- _What you are asked to do_: Every line of the entries below from the one containing "s + b.length < a.length ∧ b <+: a.drop s" to the one containing "-- ===== CLAIM", both ends included, must be written out exactly. No other line belongs in the answer.

- _Source data_:
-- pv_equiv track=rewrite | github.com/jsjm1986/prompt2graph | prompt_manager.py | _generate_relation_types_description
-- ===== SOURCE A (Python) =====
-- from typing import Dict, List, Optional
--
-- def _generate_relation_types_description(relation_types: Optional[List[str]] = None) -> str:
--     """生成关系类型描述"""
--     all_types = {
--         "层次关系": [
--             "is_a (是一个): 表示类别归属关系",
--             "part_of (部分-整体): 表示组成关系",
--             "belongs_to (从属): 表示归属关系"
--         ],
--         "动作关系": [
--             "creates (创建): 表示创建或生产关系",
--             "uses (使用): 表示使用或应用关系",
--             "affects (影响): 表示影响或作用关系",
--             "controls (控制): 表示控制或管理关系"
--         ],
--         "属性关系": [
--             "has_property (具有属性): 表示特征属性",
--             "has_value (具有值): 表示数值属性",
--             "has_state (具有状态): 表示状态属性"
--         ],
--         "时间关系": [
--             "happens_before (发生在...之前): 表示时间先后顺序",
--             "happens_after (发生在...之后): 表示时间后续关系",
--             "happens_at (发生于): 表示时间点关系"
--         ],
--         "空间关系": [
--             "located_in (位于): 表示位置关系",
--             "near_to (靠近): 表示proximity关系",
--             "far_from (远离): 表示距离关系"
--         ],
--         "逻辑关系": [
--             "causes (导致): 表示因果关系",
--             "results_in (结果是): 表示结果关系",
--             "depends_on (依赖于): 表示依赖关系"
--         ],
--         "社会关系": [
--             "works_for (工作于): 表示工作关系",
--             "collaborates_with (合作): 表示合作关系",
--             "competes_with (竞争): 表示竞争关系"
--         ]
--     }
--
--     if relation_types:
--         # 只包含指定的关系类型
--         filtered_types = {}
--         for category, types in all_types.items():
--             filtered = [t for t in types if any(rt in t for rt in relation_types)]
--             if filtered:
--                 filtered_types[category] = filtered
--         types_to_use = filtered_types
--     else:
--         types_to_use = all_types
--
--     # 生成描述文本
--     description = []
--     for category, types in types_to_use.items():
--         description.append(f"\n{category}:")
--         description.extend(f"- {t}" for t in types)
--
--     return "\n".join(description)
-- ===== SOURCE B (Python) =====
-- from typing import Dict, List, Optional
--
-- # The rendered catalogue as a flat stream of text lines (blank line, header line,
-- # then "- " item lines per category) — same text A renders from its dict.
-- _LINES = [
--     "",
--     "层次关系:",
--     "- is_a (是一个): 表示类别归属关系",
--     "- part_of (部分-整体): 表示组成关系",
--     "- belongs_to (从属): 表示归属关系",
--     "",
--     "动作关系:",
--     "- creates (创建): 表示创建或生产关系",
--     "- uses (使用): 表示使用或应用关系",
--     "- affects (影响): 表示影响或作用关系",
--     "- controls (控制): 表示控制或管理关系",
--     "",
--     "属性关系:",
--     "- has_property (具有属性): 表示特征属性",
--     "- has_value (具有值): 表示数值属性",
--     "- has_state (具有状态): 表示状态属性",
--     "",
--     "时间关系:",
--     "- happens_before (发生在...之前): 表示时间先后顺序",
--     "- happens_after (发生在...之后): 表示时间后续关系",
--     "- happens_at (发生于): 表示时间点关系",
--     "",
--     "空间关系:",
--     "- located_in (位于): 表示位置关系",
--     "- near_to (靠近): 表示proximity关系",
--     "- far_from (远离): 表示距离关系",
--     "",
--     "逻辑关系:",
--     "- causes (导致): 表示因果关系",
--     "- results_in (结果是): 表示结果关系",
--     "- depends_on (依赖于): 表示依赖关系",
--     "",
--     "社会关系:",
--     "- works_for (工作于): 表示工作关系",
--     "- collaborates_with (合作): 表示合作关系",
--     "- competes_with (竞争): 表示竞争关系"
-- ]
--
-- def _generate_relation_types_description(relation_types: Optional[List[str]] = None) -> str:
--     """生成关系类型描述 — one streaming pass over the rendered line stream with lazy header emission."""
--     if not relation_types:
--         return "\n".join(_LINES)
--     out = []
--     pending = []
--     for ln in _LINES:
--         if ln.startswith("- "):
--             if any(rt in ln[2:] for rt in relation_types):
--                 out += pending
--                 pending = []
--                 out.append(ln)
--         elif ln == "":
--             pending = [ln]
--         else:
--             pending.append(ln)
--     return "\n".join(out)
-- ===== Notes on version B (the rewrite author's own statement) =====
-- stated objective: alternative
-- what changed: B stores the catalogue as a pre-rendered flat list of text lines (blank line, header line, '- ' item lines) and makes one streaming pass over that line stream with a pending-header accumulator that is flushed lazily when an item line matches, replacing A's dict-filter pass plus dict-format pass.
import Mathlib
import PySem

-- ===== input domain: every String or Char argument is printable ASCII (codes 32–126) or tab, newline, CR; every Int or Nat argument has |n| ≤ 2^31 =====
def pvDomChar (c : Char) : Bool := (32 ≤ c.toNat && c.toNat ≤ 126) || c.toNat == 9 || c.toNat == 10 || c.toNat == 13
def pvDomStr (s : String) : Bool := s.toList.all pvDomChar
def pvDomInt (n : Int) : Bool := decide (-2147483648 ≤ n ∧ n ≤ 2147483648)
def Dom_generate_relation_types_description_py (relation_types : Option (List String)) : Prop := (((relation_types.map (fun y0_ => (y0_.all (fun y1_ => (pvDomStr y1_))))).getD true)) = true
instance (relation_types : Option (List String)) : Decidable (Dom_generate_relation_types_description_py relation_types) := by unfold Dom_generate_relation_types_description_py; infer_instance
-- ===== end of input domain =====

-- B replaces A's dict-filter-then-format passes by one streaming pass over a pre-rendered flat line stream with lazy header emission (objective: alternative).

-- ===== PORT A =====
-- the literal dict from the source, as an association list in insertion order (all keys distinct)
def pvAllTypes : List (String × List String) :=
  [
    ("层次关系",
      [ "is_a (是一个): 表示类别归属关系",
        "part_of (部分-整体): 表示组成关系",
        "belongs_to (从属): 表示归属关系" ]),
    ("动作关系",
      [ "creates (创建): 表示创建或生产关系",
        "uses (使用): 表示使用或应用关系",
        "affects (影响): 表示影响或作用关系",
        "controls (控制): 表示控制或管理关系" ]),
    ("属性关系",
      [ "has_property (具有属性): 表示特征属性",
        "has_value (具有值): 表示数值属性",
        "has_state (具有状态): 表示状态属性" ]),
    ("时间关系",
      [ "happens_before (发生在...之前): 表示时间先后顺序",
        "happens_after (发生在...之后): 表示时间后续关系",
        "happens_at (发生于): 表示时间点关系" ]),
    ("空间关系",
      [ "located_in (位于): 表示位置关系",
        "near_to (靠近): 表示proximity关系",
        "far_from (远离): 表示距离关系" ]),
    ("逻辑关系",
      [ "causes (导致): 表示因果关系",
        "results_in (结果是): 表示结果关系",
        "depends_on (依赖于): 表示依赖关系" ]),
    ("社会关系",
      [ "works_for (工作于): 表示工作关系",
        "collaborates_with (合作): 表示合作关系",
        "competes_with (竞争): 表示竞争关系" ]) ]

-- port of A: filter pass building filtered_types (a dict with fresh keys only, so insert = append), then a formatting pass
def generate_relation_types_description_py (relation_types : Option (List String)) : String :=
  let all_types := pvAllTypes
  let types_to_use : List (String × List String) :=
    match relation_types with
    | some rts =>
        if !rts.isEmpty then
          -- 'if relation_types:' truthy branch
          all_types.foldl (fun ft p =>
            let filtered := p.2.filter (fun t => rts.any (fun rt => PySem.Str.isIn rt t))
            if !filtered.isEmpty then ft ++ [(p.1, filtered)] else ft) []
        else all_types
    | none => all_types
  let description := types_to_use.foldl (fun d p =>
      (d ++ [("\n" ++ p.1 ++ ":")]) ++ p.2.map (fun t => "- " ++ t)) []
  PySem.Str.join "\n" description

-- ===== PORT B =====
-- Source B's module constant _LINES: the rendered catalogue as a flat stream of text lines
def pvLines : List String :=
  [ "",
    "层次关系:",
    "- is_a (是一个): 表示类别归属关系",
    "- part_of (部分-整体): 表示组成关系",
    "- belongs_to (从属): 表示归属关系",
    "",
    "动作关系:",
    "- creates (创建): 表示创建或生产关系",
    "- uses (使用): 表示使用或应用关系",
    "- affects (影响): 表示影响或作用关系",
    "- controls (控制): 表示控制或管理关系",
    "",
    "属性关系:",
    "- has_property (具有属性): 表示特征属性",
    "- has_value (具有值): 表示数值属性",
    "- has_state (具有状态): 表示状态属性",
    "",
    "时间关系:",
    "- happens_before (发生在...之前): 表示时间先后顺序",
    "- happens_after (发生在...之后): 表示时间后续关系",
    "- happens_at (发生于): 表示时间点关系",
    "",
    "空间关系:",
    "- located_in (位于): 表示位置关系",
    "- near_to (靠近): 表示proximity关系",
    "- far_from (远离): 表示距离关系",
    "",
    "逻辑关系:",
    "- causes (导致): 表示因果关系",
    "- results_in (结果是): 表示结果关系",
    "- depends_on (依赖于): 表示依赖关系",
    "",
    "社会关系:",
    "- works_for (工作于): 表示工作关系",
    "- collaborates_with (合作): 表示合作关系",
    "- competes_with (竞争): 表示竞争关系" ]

* * *

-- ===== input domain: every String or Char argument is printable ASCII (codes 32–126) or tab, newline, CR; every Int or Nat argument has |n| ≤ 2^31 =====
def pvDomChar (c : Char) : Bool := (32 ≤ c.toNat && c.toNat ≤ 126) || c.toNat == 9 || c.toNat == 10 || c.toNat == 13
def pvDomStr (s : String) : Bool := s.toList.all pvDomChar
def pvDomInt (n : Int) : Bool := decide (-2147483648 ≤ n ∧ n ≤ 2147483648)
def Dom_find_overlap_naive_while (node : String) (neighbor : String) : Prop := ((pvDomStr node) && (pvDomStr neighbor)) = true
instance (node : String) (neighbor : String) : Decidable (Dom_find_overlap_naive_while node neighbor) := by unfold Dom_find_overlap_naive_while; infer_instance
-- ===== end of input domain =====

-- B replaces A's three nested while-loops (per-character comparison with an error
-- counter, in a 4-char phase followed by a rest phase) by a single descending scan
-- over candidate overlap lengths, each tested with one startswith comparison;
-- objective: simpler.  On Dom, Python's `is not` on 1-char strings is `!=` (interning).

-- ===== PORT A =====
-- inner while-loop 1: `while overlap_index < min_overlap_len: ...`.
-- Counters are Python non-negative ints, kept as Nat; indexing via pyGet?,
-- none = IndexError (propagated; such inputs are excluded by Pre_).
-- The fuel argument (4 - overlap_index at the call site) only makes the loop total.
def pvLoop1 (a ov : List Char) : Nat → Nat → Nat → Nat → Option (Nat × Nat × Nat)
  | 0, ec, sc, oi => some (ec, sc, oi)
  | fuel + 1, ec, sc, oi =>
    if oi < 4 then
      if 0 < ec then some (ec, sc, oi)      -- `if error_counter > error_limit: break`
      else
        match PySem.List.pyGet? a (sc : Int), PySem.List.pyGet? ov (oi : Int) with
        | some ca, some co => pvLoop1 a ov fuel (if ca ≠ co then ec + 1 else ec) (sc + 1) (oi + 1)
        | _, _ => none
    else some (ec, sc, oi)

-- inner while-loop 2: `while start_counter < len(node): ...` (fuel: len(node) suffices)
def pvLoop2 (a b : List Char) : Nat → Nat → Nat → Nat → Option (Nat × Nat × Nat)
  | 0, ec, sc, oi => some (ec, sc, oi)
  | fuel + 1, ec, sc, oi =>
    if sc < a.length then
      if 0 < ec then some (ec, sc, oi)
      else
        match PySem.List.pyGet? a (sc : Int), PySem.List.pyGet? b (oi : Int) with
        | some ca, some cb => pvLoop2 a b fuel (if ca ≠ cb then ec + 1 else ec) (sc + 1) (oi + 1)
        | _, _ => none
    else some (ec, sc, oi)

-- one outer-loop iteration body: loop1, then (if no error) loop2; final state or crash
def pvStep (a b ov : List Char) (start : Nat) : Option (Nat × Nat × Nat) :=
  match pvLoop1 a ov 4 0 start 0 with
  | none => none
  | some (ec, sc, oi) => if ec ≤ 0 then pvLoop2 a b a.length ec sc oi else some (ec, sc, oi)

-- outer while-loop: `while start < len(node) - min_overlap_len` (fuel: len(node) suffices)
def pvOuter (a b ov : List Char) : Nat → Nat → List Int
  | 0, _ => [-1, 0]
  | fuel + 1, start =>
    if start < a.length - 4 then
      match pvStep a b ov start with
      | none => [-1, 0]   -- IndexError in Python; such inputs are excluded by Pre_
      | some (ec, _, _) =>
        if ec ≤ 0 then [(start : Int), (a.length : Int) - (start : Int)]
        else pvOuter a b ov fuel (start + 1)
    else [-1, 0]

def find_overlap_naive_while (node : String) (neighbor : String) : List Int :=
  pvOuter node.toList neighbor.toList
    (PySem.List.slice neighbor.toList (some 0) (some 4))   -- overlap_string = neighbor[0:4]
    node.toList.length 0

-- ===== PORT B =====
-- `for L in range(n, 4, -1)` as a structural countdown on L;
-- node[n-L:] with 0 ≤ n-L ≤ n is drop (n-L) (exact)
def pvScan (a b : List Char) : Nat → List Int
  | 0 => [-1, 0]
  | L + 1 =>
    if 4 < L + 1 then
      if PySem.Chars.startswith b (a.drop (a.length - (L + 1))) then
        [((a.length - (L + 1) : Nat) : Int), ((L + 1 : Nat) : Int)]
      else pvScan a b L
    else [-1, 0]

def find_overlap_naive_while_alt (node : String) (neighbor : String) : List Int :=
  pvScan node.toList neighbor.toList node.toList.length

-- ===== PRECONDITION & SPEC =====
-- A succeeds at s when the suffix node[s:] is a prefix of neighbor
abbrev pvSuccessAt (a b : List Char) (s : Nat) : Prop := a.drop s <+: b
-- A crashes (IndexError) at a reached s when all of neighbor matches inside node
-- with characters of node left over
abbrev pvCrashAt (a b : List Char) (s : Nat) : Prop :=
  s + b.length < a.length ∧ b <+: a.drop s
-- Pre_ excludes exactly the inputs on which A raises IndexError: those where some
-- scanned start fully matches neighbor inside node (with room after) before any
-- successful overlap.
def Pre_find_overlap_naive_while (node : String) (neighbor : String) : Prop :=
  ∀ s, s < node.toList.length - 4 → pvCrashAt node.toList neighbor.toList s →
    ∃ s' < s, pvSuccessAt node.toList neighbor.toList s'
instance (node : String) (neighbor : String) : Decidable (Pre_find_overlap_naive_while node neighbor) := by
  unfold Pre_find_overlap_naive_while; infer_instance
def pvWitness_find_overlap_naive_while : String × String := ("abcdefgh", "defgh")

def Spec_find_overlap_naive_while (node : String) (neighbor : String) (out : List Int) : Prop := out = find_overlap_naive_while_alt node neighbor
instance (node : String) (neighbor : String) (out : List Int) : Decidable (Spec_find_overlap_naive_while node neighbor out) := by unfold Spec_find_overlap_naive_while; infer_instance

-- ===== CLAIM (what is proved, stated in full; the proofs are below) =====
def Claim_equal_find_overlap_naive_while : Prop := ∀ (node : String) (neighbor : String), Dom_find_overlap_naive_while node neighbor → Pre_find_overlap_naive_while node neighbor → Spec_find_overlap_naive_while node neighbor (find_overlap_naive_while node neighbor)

- _Finished task_:
  s + b.length < a.length ∧ b <+: a.drop s
-- Pre_ excludes exactly the inputs on which A raises IndexError: those where some
-- scanned start fully matches neighbor inside node (with room after) before any
-- successful overlap.
def Pre_find_overlap_naive_while (node : String) (neighbor : String) : Prop :=
  ∀ s, s < node.toList.length - 4 → pvCrashAt node.toList neighbor.toList s →
    ∃ s' < s, pvSuccessAt node.toList neighbor.toList s'
instance (node : String) (neighbor : String) : Decidable (Pre_find_overlap_naive_while node neighbor) := by
  unfold Pre_find_overlap_naive_while; infer_instance
def pvWitness_find_overlap_naive_while : String × String := ("abcdefgh", "defgh")

def Spec_find_overlap_naive_while (node : String) (neighbor : String) (out : List Int) : Prop := out = find_overlap_naive_while_alt node neighbor
instance (node : String) (neighbor : String) (out : List Int) : Decidable (Spec_find_overlap_naive_while node neighbor out) := by unfold Spec_find_overlap_naive_while; infer_instance

-- ===== CLAIM (what is proved, stated in full; the proofs are below) =====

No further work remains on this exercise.